In dem Video-Podcast aber führe ich ein Interview mit dem verantwortlichen Produktmanager, frage ihn, warum diese neue fondsgebundene Rentenversicherung, warum ausgerechnet fondsgebunden, welche Vorteile ergeben sich dadurch für Kunden, aber auch für unsere Geschäftspartner, die dieses neue Produkt vermitteln et cetera. Dazu gibt es dann selbstverständlich diverse Links, zum Beispiel in unser Extranet, wo noch einmal alle Fakten rund um das neue Produkt nachzulesen und zum Download sind.
Wie hoch ist der zeitliche Aufwand für Sie, die Social-Media-Kanäle zu bedienen?
Der zeitliche Aufwand schwankt natürlich ein wenig. Im Prinzip kann man aber sagen, dass ich die Hälfte meiner Arbeitszeit, also eine halbe Vollzeitstelle, aufwende, um die Social-Media-Kanäle zu bedienen beziehungsweise zu beobachten, Video-Drehtermine vorzubereiten und so weiter.
Wie sehen Sie die Relation von Zeitaufwand und Nutzen?
Ich glaube nicht, dass man in diesem Fall Zeitaufwand und Nutzen in den Vordergrund stellen sollte, sondern sich vielmehr fragen, ob man es sich als Unternehmen heutzutage noch leisten kann, Social Media zu ignorieren. Durch das Internet vollzieht sich ein grundsätzlicher, gesellschaftlicher Wandel, der immer stärker auch das Nachfrage- und Kaufverhalten des Ottonormal- Kunden und natürlich der Vertriebspartner beeinflusst. Eine aktive Beteiligung beim Kaufprozess und bei der Meinungsbildung wird zur Regel; und gerade durch die Social-Media-Tools gefördert beziehungsweise verstärkt.

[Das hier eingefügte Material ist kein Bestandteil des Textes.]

-- pv_equiv track=rewrite | github.com/mirzaevinom/egtplot | egtplot/code.py | get_cols_and_rows
-- ===== SOURCE A (Python) =====
-- def get_cols_and_rows(payoff_entries):
--     """Determine how many columns and rows the output plot should have based on
--     how many parameters are being swept."""
--
--     # make a list of the lengths of each parameter list that are more than one
--     # value for that parameter
--     lengths = [len(x) for x in payoff_entries if len(x) > 1]
--
--     if len(lengths) == 0:
--         # plot as a single subplot
--         n_cols, n_rows = 1, 1
--
--     elif len(lengths) == 1:
--         # plot as row with increasing parameter going from left to right
--
--         # find the param that has > 1 entry
--         longest = [[i, x] for i, x in enumerate(payoff_entries) if len(x) > 1]
--         col_params = longest[0][1]
--
--         n_cols, n_rows = len(col_params), 1
--
--     elif len(lengths) == 2:
--         # plot as lengths[0] x lengths[1] rectangular grid with increases down and right
--
--         # find the two params that have > 1 entry
--         longest = [[i, x] for i, x in enumerate(payoff_entries) if len(x) > 1]
--         col_params = longest[0][1]
--         row_params = longest[1][1]
--
--         n_cols, n_rows = len(col_params), len(row_params)
--
--     else:
--         # plot on an j x j square grid and just leave some blank at the end
--         tot_num = 1
--         for i in lengths:
--             tot_num *= i
--
--         j = 3
--         while j ** 2 < tot_num:
--             j += 1
--
--         n_cols, n_rows = j, j
--
--     return n_cols, n_rows
-- ===== SOURCE B (Python) =====
-- from math import isqrt
--
--
-- def get_cols_and_rows(payoff_entries):
--     lengths = [len(x) for x in payoff_entries if len(x) > 1]
--     n = len(lengths)
--     if n == 0:
--         return 1, 1
--     if n == 1:
--         return lengths[0], 1
--     if n == 2:
--         return lengths[0], lengths[1]
--     tot_num = 1
--     for i in lengths:
--         tot_num *= i
--     m = isqrt(tot_num)
--     if m * m < tot_num:
--         m += 1
--     j = max(3, m)
--     return j, j
-- ===== Notes on version B (the rewrite author's own statement) =====
-- stated objective: alternative
-- what changed: B drops A's `longest` enumerate-comprehensions, reading the grid dimensions directly from `lengths`, and replaces A's linear `while j**2 < tot_num: j += 1` search by a closed-form math.isqrt ceiling square root (A's loop does sqrt(prod(lengths)) iterations, B none; a timing run saw A time out at n=256 where B returned, but could not certify a ratio).
import Mathlib
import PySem

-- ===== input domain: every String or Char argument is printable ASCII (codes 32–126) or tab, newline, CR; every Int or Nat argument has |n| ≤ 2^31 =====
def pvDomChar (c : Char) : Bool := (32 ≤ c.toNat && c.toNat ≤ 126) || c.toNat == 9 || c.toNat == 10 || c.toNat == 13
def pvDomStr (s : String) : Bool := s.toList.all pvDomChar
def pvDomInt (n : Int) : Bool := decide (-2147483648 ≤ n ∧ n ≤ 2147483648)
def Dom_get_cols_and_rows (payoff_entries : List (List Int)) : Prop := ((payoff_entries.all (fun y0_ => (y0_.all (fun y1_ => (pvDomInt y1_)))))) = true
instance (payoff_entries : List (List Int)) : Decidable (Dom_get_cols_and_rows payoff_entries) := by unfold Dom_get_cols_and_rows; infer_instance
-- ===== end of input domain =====

-- B replaces A's `longest` comprehensions by direct reads of `lengths` and A's
-- linear `while j**2 < tot_num` search by a closed-form integer square root (a different algorithm for the else branch).

-- ===== PORT A =====
-- A's `while j ** 2 < tot_num: j += 1`
def pyLoopJ (tot j : Int) : Int :=
  if j * j < tot then pyLoopJ tot (j + 1) else j
termination_by (tot - j).toNat
decreasing_by
  have hj : j < tot := by nlinarith [mul_self_nonneg j, mul_self_nonneg (j - 1)]
  omega

def get_cols_and_rows (payoff_entries : List (List Int)) : Int × Int :=
  let lengths : List Int := (payoff_entries.filter (fun x => decide (1 < x.length))).map (fun x => (x.length : Int))
  if lengths.length = 0 then (1, 1)
  else if lengths.length = 1 then
    let longest := (PySem.List.enumerate payoff_entries 0).filter (fun p => decide (1 < p.2.length))
    let col_params := (longest.headD ((0 : Int), ([] : List Int))).2   -- longest[0][1]; in range in this branch
    ((col_params.length : Int), 1)
  else if lengths.length = 2 then
    let longest := (PySem.List.enumerate payoff_entries 0).filter (fun p => decide (1 < p.2.length))
    let col_params := (longest.headD ((0 : Int), ([] : List Int))).2
    let row_params := ((longest.drop 1).headD ((0 : Int), ([] : List Int))).2   -- longest[1][1]
    ((col_params.length : Int), (row_params.length : Int))
  else
    let tot_num := lengths.foldl (fun a i => a * i) 1
    let j := pyLoopJ tot_num 3
    (j, j)

-- ===== PORT B =====
def get_cols_and_rows_alt (payoff_entries : List (List Int)) : Int × Int :=
  let lengths : List Int := (payoff_entries.filter (fun x => decide (1 < x.length))).map (fun x => (x.length : Int))
  if lengths.length = 0 then (1, 1)
  else if lengths.length = 1 then (lengths.headD 0, 1)   -- lengths[0]; in range in this branch
  else if lengths.length = 2 then (lengths.headD 0, (lengths.drop 1).headD 0)
  else
    let tot_num := lengths.foldl (fun a i => a * i) 1
    let m : Int := (Nat.sqrt tot_num.toNat : Int)   -- math.isqrt, ported as Mathlib's Nat.sqrt
    let m' := if m * m < tot_num then m + 1 else m
    let j := max 3 m'
    (j, j)

-- ===== PRECONDITION & SPEC =====
def Spec_get_cols_and_rows (payoff_entries : List (List Int)) (out : Int × Int) : Prop := out = get_cols_and_rows_alt payoff_entries
instance (payoff_entries : List (List Int)) (out : Int × Int) : Decidable (Spec_get_cols_and_rows payoff_entries out) := by unfold Spec_get_cols_and_rows; infer_instance

-- ===== CLAIM (what is proved, stated in full; the proofs are below) =====
def Claim_equal_get_cols_and_rows : Prop := ∀ (payoff_entries : List (List Int)), Dom_get_cols_and_rows payoff_entries → Spec_get_cols_and_rows payoff_entries (get_cols_and_rows payoff_entries)

-- ===== LEMMAS AND PROOFS =====

-- the second components of A's filtered `enumerate` list are exactly the filtered list itself
theorem map_snd_filter_enumerate (l : List (List Int)) (s : Int) :
    (((PySem.List.enumerate l s).filter (fun p => decide (1 < p.2.length))).map (·.2))
      = l.filter (fun x => decide (1 < x.length)) := by
  induction l generalizing s with
  | nil => simp [PySem.List.enumerate_nil]
  | cons a t ih =>
    simp only [PySem.List.enumerate_cons, List.filter_cons]
    by_cases h : 1 < a.length <;> simp [h, ih]

theorem foldl_mul_pos (L : List Int) (hL : ∀ v ∈ L, 0 < v) :
    ∀ a : Int, 0 < a → 0 < L.foldl (fun a i => a * i) a := by
  induction L with
  | nil => intro a ha; simpa using ha
  | cons x t ih =>
    intro a ha
    simp only [List.foldl_cons]
    exact ih (fun v hv => hL v (List.mem_cons_of_mem _ hv)) _
      (mul_pos ha (hL x List.mem_cons_self))

-- B's ceiling square root (the `m`/`m'` computation of the B port)
def csqrt (tot : Int) : Int :=
  if (Nat.sqrt tot.toNat : Int) * (Nat.sqrt tot.toNat : Int) < tot
  then (Nat.sqrt tot.toNat : Int) + 1 else (Nat.sqrt tot.toNat : Int)

theorem csqrt_nonneg (tot : Int) : 0 ≤ csqrt tot := by
  unfold csqrt; split <;> positivity

theorem csqrt_sq_ge (tot : Int) (h : 0 < tot) : tot ≤ csqrt tot * csqrt tot := by
  unfold csqrt
  have h1 : tot.toNat < (Nat.sqrt tot.toNat).succ ^ 2 := Nat.lt_succ_sqrt' _
  rw [pow_two] at h1
  have h2 : ((tot.toNat : Int)) = tot := by omega
  split
  · push_cast [Nat.succ_eq_add_one] at h1 ⊢; nlinarith
  · omega

theorem csqrt_pred_sq_lt (tot : Int) (h : 0 < tot) : (csqrt tot - 1) * (csqrt tot - 1) < tot := by
  unfold csqrt
  have h1 : Nat.sqrt tot.toNat ^ 2 ≤ tot.toNat := Nat.sqrt_le' _
  rw [pow_two] at h1
  have h2 : ((tot.toNat : Int)) = tot := by omega
  split
  · rename_i hm; nlinarith
  · rename_i hm
    push Not at hm
    have h3 : (0 : Int) ≤ (Nat.sqrt tot.toNat : Int) := by positivity
    nlinarith

-- A's linear search from j upward is the (clamped) ceiling square root
theorem pyLoopJ_eq_max_csqrt (tot : Int) (h : 0 < tot) :
    ∀ (n : Nat) (j : Int), 0 ≤ j → (tot - j).toNat = n → pyLoopJ tot j = max j (csqrt tot) := by
  have hc0 := csqrt_nonneg tot
  have hcg := csqrt_sq_ge tot h
  have hcp := csqrt_pred_sq_lt tot h
  intro n
  induction n using Nat.strong_induction_on with
  | _ n ih =>
    intro j hj0 hn
    rw [pyLoopJ]
    split
    · rename_i hlt
      have hjc : j < csqrt tot := by
        by_contra hle
        push Not at hle
        nlinarith
      have hjtot : j < tot := by nlinarith
      rw [ih (tot - (j + 1)).toNat (by omega) (j + 1) (by omega) rfl]
      omega
    · rename_i hge
      push Not at hge
      have : csqrt tot ≤ j := by
        by_contra hle
        push Not at hle
        nlinarith
      omega

-- the one-swept-parameter branch: A's longest[0][1] has the length B reads off lengths[0]
theorem branch1_eq (L : List (Int × List Int)) (fl : List (List Int))
    (h : L.map (·.2) = fl) (h1 : (fl.map (fun x => (x.length : Int))).length = 1) :
    ((((L.headD ((0 : Int), ([] : List Int))).2.length : Int)), (1 : Int))
      = ((fl.map (fun x => (x.length : Int))).headD 0, 1) := by
  rw [List.length_map] at h1
  obtain ⟨x, hx⟩ := List.length_eq_one_iff.mp h1
  subst hx
  cases L with
  | nil => simp at h
  | cons p t => simp_all

-- the two-swept-parameters branch
theorem branch2_eq (L : List (Int × List Int)) (fl : List (List Int))
    (h : L.map (·.2) = fl) (h2 : (fl.map (fun x => (x.length : Int))).length = 2) :
    ((((L.headD ((0 : Int), ([] : List Int))).2.length : Int)),
        (((L.drop 1).headD ((0 : Int), ([] : List Int))).2.length : Int))
      = ((fl.map (fun x => (x.length : Int))).headD 0,
        ((fl.map (fun x => (x.length : Int))).drop 1).headD 0) := by
  rw [List.length_map] at h2
  obtain ⟨x, y, hxy⟩ := List.length_eq_two.mp h2
  subst hxy
  match L, h with
  | [p, q], h => simp_all

-- ===== VERDICT (by name: the statement is the Claim_ definition above) =====
theorem get_cols_and_rows_spec : Claim_equal_get_cols_and_rows := by
  intro pe _
  unfold Spec_get_cols_and_rows get_cols_and_rows get_cols_and_rows_alt
  have hmap := map_snd_filter_enumerate pe 0
  simp only []
  split
  · rfl
  · split
    · rename_i h0 h1
      exact branch1_eq _ _ hmap h1
    · split
      · rename_i h0 h1 h2
        exact branch2_eq _ _ hmap h2
      · have hpos : 0 < ((pe.filter (fun x => decide (1 < x.length))).map
            (fun x => (x.length : Int))).foldl (fun a i => a * i) 1 := by
          apply foldl_mul_pos _ _ _ one_pos
          intro v hv
          simp only [List.mem_map] at hv
          obtain ⟨x, hx, rfl⟩ := hv
          have := List.of_mem_filter hx
          simp at this
          omega
        rw [pyLoopJ_eq_max_csqrt _ hpos _ 3 (by norm_num) rfl]
        simp [csqrt]
-- pv_equiv track=rewrite | github.com/dagger/dagger | sdk/python/src/dagger/mod/_static_convert.py | _unwrap_wrappers
-- ===== SOURCE A (Python) =====
-- _LIST_PREFIXES = ("list[", "List[", "typing.List[")
--
-- _OPTIONAL_PREFIXES = ("Optional[", "typing.Optional[")
--
-- def _strip_outer(text: str, prefix: str, suffix: str) -> str:
--     return text[len(prefix) : -len(suffix)]
--
-- def _split_union_none(s: str) -> tuple[str, bool]:
--     # Detect patterns like "T | None" or "None | T"
--     parts = [p.strip() for p in s.split("|")]
--     if len(parts) == 2 and (parts[0].lower() == "none" or parts[1].lower() == "none"):
--         other = parts[1] if parts[0].lower() == "none" else parts[0]
--         return other, True
--     return s, False
--
-- def _unwrap_wrappers(text: str) -> str:
--     # Remove Optional[...] and list[...] wrappers repeatedly, and unwrap X | None
--     changed = True
--     while changed and text:
--         changed = False
--         # Optional[...] forms
--         for pref in _OPTIONAL_PREFIXES:
--             if text.startswith(pref) and text.endswith("]"):
--                 text = _strip_outer(text, pref, "]").strip()
--                 changed = True
--         # X | None union
--         inner, opt = _split_union_none(text)
--         if opt:
--             text = inner.strip()
--             changed = True
--         # list[...] forms
--         for pref in _LIST_PREFIXES:
--             if text.startswith(pref) and text.endswith("]"):
--                 text = _strip_outer(text, pref, "]").strip()
--                 changed = True
--     return text
-- ===== SOURCE B (Python) =====
-- # Recursive-descent peeling with manual parsing: one wrapper layer is removed per
-- # recursive call (a bracket prefix matched via slice comparison, or a union-with-None
-- # form found with partition and a hand-rolled case-insensitive test for the None
-- # word), instead of A's while/changed fixpoint loop over startswith/split/lower.
--
-- _PREFIXES = ("Optional[", "typing.Optional[", "list[", "List[", "typing.List[")
--
--
-- def _is_none(s: str) -> bool:
--     return (len(s) == 4 and s[0] in "nN" and s[1] in "oO"
--             and s[2] in "nN" and s[3] in "eE")
--
--
-- def _unwrap_wrappers(text: str) -> str:
--     if not text:
--         return text
--     if text.endswith("]"):
--         for pref in _PREFIXES:
--             if text[:len(pref)] == pref:
--                 return _unwrap_wrappers(text[len(pref):-1].strip())
--     head, bar, tail = text.partition("|")
--     if bar and "|" not in tail:
--         left, right = head.strip(), tail.strip()
--         if _is_none(left):
--             return _unwrap_wrappers(right)
--         if _is_none(right):
--             return _unwrap_wrappers(left)
--     return text
-- ===== Notes on version B (the rewrite author's own statement) =====
-- stated objective: alternative
-- what changed: Replaces A's while/changed fixpoint loop over startswith/split/lower with recursive one-layer peeling that parses manually: prefixes matched by slice comparison, the union-with-None form found via partition with a uniqueness check on the separator, and a hand-rolled case-insensitive test for the None word.
import Mathlib
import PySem
lemma bfOuter_main (boxes : List (Int × Int)) (max_w max_v k : Int)
    (hk1 : 1 ≤ k)
    (hempty : ∀ c : Int, k < c → (itCombos boxes c.toNat).filter (bfIsOk max_w max_v) = [])
    (hne : (itCombos boxes k.toNat).filter (bfIsOk max_w max_v) ≠ [])
    (hlen : ∀ m ∈ itCombos boxes k.toNat, bfIsOk max_w max_v m = true → (m.length : Int) = k) :
    ∀ (n : Int), k ≤ n →
    bfOuter boxes max_w max_v (PySem.List.pyRange n 0 (-1)) ([], none)
      = (itCombos boxes k.toNat).filter (bfIsOk max_w max_v) := by
  have main : ∀ (d : Nat) (n : Int), k ≤ n → (n - k).toNat = d →
      bfOuter boxes max_w max_v (PySem.List.pyRange n 0 (-1)) ([], none)
        = (itCombos boxes k.toNat).filter (bfIsOk max_w max_v) := by
    intro d
    induction d with
    | zero =>
      intro n hkn hd
      have hnk : n = k := by omega
      subst hnk
      rw [PySem.List.pyRange_neg_one_cons (by omega : (0 : Int) < n)]
      have hex : ∃ m ∈ itCombos boxes n.toNat, bfIsOk max_w max_v m = true := by
        by_contra hno
        push Not at hno
        exact hne (List.filter_eq_nil_iff.mpr (fun a ha => by simpa using hno a ha))
      rw [show bfOuter boxes max_w max_v (n :: PySem.List.pyRange (n - 1) 0 (-1)) ([], none)
            = bfOuter boxes max_w max_v (PySem.List.pyRange (n - 1) 0 (-1))
                (bfInner max_w max_v (itCombos boxes n.toNat) ([], none)) from rfl,
          bfInner_char max_w max_v n _ [] none hex hlen]
      by_cases hk2 : 2 ≤ n
      · rw [PySem.List.pyRange_neg_one_cons (by omega : (0 : Int) < n - 1)]
        rw [show bfOuter boxes max_w max_v
              ((n - 1) :: PySem.List.pyRange (n - 1 - 1) 0 (-1))
              ([] ++ (itCombos boxes n.toNat).filter (bfIsOk max_w max_v), some n)
            = if n ≠ 0 ∧ n - 1 < n
              then [] ++ (itCombos boxes n.toNat).filter (bfIsOk max_w max_v)
              else bfOuter boxes max_w max_v (PySem.List.pyRange (n - 1 - 1) 0 (-1))
                (bfInner max_w max_v (itCombos boxes (n - 1).toNat)
                  ([] ++ (itCombos boxes n.toNat).filter (bfIsOk max_w max_v), some n)) from rfl,
          if_pos ⟨by omega, by omega⟩]
        simp
      · have h1 : n = 1 := by omega
        subst h1
        rw [show ((1 : Int) - 1) = 0 from rfl, PySem.List.pyRange_neg_one_eq_nil (le_refl 0)]
        simp [bfOuter]
    | succ d ihd =>
      intro n hkn hd
      have hlt : k < n := by omega
      rw [PySem.List.pyRange_neg_one_cons (by omega : (0 : Int) < n)]
      have hfalse : ∀ m ∈ itCombos boxes n.toNat, bfIsOk max_w max_v m = false := by
        intro m hm
        have := List.filter_eq_nil_iff.mp (hempty n hlt) m hm
        simpa using this
      rw [show bfOuter boxes max_w max_v (n :: PySem.List.pyRange (n - 1) 0 (-1)) ([], none)
            = bfOuter boxes max_w max_v (PySem.List.pyRange (n - 1) 0 (-1))
                (bfInner max_w max_v (itCombos boxes n.toNat) ([], none)) from rfl,
          bfInner_nil max_w max_v _ hfalse _]
      exact ihd (n - 1) (by omega) (by omega)
  intro n hkn
  exact main (n - k).toNat n hkn rfl

-- ===== VERDICT (by name: the statement is the Claim_ definition above) =====
theorem brute_force_spec : Claim_equal_brute_force := by
  intro boxes max_w max_v _
  unfold Spec_brute_force brute_force brute_force_alt
  cases hb : altBest max_w max_v boxes 0 0 with
  | none =>
    apply bfOuter_nil
    intro c _
    apply List.filter_eq_nil_iff.mpr
    intro m hm hok
    rcases (mem_itCombos boxes c.toNat m).mp hm with ⟨hsub, _⟩
    exact altBest_none _ _ boxes 0 0 hb m hsub ((bfIsOk_iff _ _ _).mp hok)
  | some k =>
    obtain ⟨⟨s0, hs0, hf0, hl0⟩, hub⟩ := altBest_some _ _ boxes 0 0 k hb
    show bfOuter boxes max_w max_v (PySem.List.pyRange (boxes.length : Int) 0 (-1)) ([], none)
      = if k = 0 then [] else
          (altCombos boxes k).filter (fun c =>
            decide ((c.map (fun p => p.1)).sum ≤ max_w ∧ (c.map (fun p => p.2)).sum ≤ max_v))
    by_cases hk0 : k = 0
    · subst hk0
      rw [if_pos rfl]
      apply bfOuter_nil
      intro c hc
      have hc1 : 0 < c := (PySem.List.mem_pyRange_neg_one.mp hc).1
      apply List.filter_eq_nil_iff.mpr
      intro m hm hok
      rcases (mem_itCombos boxes c.toNat m).mp hm with ⟨hsub, hlen⟩
      have hle := hub m hsub ((bfIsOk_iff _ _ _).mp hok)
      omega
    · rw [if_neg hk0]
      have hk1 : (1 : Int) ≤ k := by
        have : (0 : Int) ≤ (s0.length : Int) := Int.natCast_nonneg _
        omega
      have hkn : k ≤ (boxes.length : Int) := by
        have hle : s0.length ≤ boxes.length := hs0.length_le
        have : (s0.length : Int) ≤ (boxes.length : Int) := by exact_mod_cast hle
        omega
      have hlen : ∀ m ∈ itCombos boxes k.toNat, bfIsOk max_w max_v m = true → (m.length : Int) = k := by
        intro m hm _
        rcases (mem_itCombos boxes k.toNat m).mp hm with ⟨_, hl⟩
        omega
      have hempty : ∀ c : Int, k < c →
          (itCombos boxes c.toNat).filter (bfIsOk max_w max_v) = [] := by
        intro c hc
        apply List.filter_eq_nil_iff.mpr
        intro m hm hok
        rcases (mem_itCombos boxes c.toNat m).mp hm with ⟨hsub, hl⟩
        have hle := hub m hsub ((bfIsOk_iff _ _ _).mp hok)
        omega
      have hne : (itCombos boxes k.toNat).filter (bfIsOk max_w max_v) ≠ [] := by
        have hmem : s0 ∈ itCombos boxes k.toNat :=
          (mem_itCombos boxes k.toNat s0).mpr ⟨hs0, by omega⟩
        exact List.ne_nil_of_mem
          (List.mem_filter.mpr ⟨hmem, (bfIsOk_iff _ _ _).mpr hf0⟩)
      rw [bfOuter_main boxes max_w max_v k hk1 hempty hne hlen (boxes.length : Int) hkn,
          altCombos_eq boxes k (by omega)]
      exact (List.filter_congr (fun c _ => (bfIsOk_eq_decide max_w max_v c).symm)).symm
lemma pvLowerChar_punct (c p : Char) (hp : p = '.' ∨ p = '?') :
    PySem.Chars.lowerChar c = p ↔ c = p := by
  unfold PySem.Chars.lowerChar PySem.Chars.isupper
  split_ifs with h
  · simp only [decide_eq_true_eq, Bool.and_eq_true] at h
    obtain ⟨h1, h2⟩ := h
    have hA : 65 ≤ c.toNat := h1
    have hZ : c.toNat ≤ 90 := h2
    have hv : (c.toNat + 32).isValidChar := by constructor; omega
    constructor
    · intro he
      have ht := congrArg Char.toNat he
      rw [Char.toNat_ofNat, if_pos hv] at ht
      rcases hp with rfl | rfl
      · have : ('.' : Char).toNat = 46 := by decide
        omega
      · have : ('?' : Char).toNat = 63 := by decide
        omega
    · intro he
      exfalso
      subst he
      rcases hp with h' | h'
      · have : ('.' : Char).toNat = 46 := by decide
        rw [h'] at hA; omega
      · have : ('?' : Char).toNat = 63 := by decide
        rw [h'] at hA; omega
  · rfl

lemma pvPunct_lower (w : List Char) : pvPunct (PySem.Chars.lower w) = pvPunct w := by
  have hd : ∀ p : Char, (p = '.' ∨ p = '?') → ((p ∈ PySem.Chars.lower w) ↔ p ∈ w) := by
    intro p hp
    simp only [PySem.Chars.lower, List.mem_map]
    constructor
    · rintro ⟨a, ha, he⟩
      rwa [(pvLowerChar_punct a p hp).mp he] at ha
    · intro h
      exact ⟨p, h, by rcases hp with rfl | rfl <;> decide⟩
  simp [pvPunct_eq, hd '.' (Or.inl rfl), hd '?' (Or.inr rfl)]

-- splitOn never returns the empty list
lemma pvSplitOn_go_ne_nil (sep : List Char) :
    ∀ (fuel : Nat) (l cur : List Char) (acc : List (List Char)),
      PySem.Chars.splitOn.go sep fuel l cur acc ≠ [] := by
  intro fuel
  induction fuel with
  | zero => intro l cur acc; simp [PySem.Chars.splitOn.go]
  | succ n ih =>
    intro l cur acc
    cases l with
    | nil => simp [PySem.Chars.splitOn.go]
    | cons c rest =>
      rw [PySem.Chars.splitOn.go]
      split
      · exact ih _ _ _
      · exact ih _ _ _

Ich denke, Unternehmen müssen sich in jedem Fall hierauf einstellen – je früher, desto besser.
Wie messen Sie Erfolge?
Die reinen Zugriffszahlen auf unseren Swiss-Life-Blog messen wir mit einem Analysetool. Außerdem haben wir seit Oktober 2009 ein Social-Media-Monitoring aufgesetzt, was echt spannend ist. Es sind in unserem Bereich zwar noch nicht allzu viele Treffer; dennoch hätte ich nicht vermutet, dass über Swiss Life, über eine Versicherung überhaupt geredet wird und aus welchen unterschiedlichen Ecken es kommt.
Gibt es Benefits für Sie, die sich konkret durch Social Media ergeben?
Leider funktioniert es nicht eins zu eins, dass ich sagen kann, wenn wir 3.000 Ansichten unseres Podcasts zum neuen Produkt haben, dass wir auch 3.000 Anträge oder am besten sogar 5.000 Neuanträge bekommen. Aber auf jeden Fall haben wir den Dialog zu unseren Geschäftspartnern intensiviert beziehungsweise überhaupt angeregt. Durch die Kommentarfunktion ergibt sich doch das eine und andere Feedback oder sogar Diskussion, was für mich und für Swiss Life als Unternehmen enorm wichtig ist.
Planen Sie noch etwas neues im Social Web?
Da der Switch von reinem Video-Podcast zu einem Corporate Blog noch relativ frisch ist, möchten wir diesen die kommenden Monate auf jeden Fall verstärkt ausbauen. Außerdem denken wir an einen customized YouTube-Channel, auf dem wir alle unsere Video-Podcasts einstellen. Und wir möchten die Treffer, die uns das Social-Media-Monitoring liefert, künftig stärker nutzen. Bisher dient es eher der Brand Protection und eine wirklich heiße Diskussion oder Angriff auf unsere Marke, unsere Produkte, unsere Dienstleistung hatten wir noch nicht. Zum Glück!
Doch wir sehen, wie gesagt, hier sehr schön, an welchen ganz unterschiedlichen Ecken über Swiss Life oder aber auch grundsätzlich über das Thema Versicherung, Altersvorsorge et cetera gesprochen wird. Wenn wir uns hier, natürlich ganz offiziell als Swiss Life, bei dem einen und anderen Diskussionsforum mit unserem Expertenwissen einbringen, wäre es bestimmt spannend und vielversprechend.
Lohnt es sich aus Ihrer Sicht, Social-Media-Kanäle im B2B einzusetzen? Welche Tipps würden Sie Einsteigern geben?
Auf jeden Fall. Die Tipps, die ich geben würde, hören sich, zugegeben, ziemlich abgegriffen an, weil Sie sie wirklich überall und immer wieder lesen. Trotzdem treffen sie zu – zumindest hat Swiss Life damit erfolgreich den Weg in die bunte Social-Media-Welt betreten.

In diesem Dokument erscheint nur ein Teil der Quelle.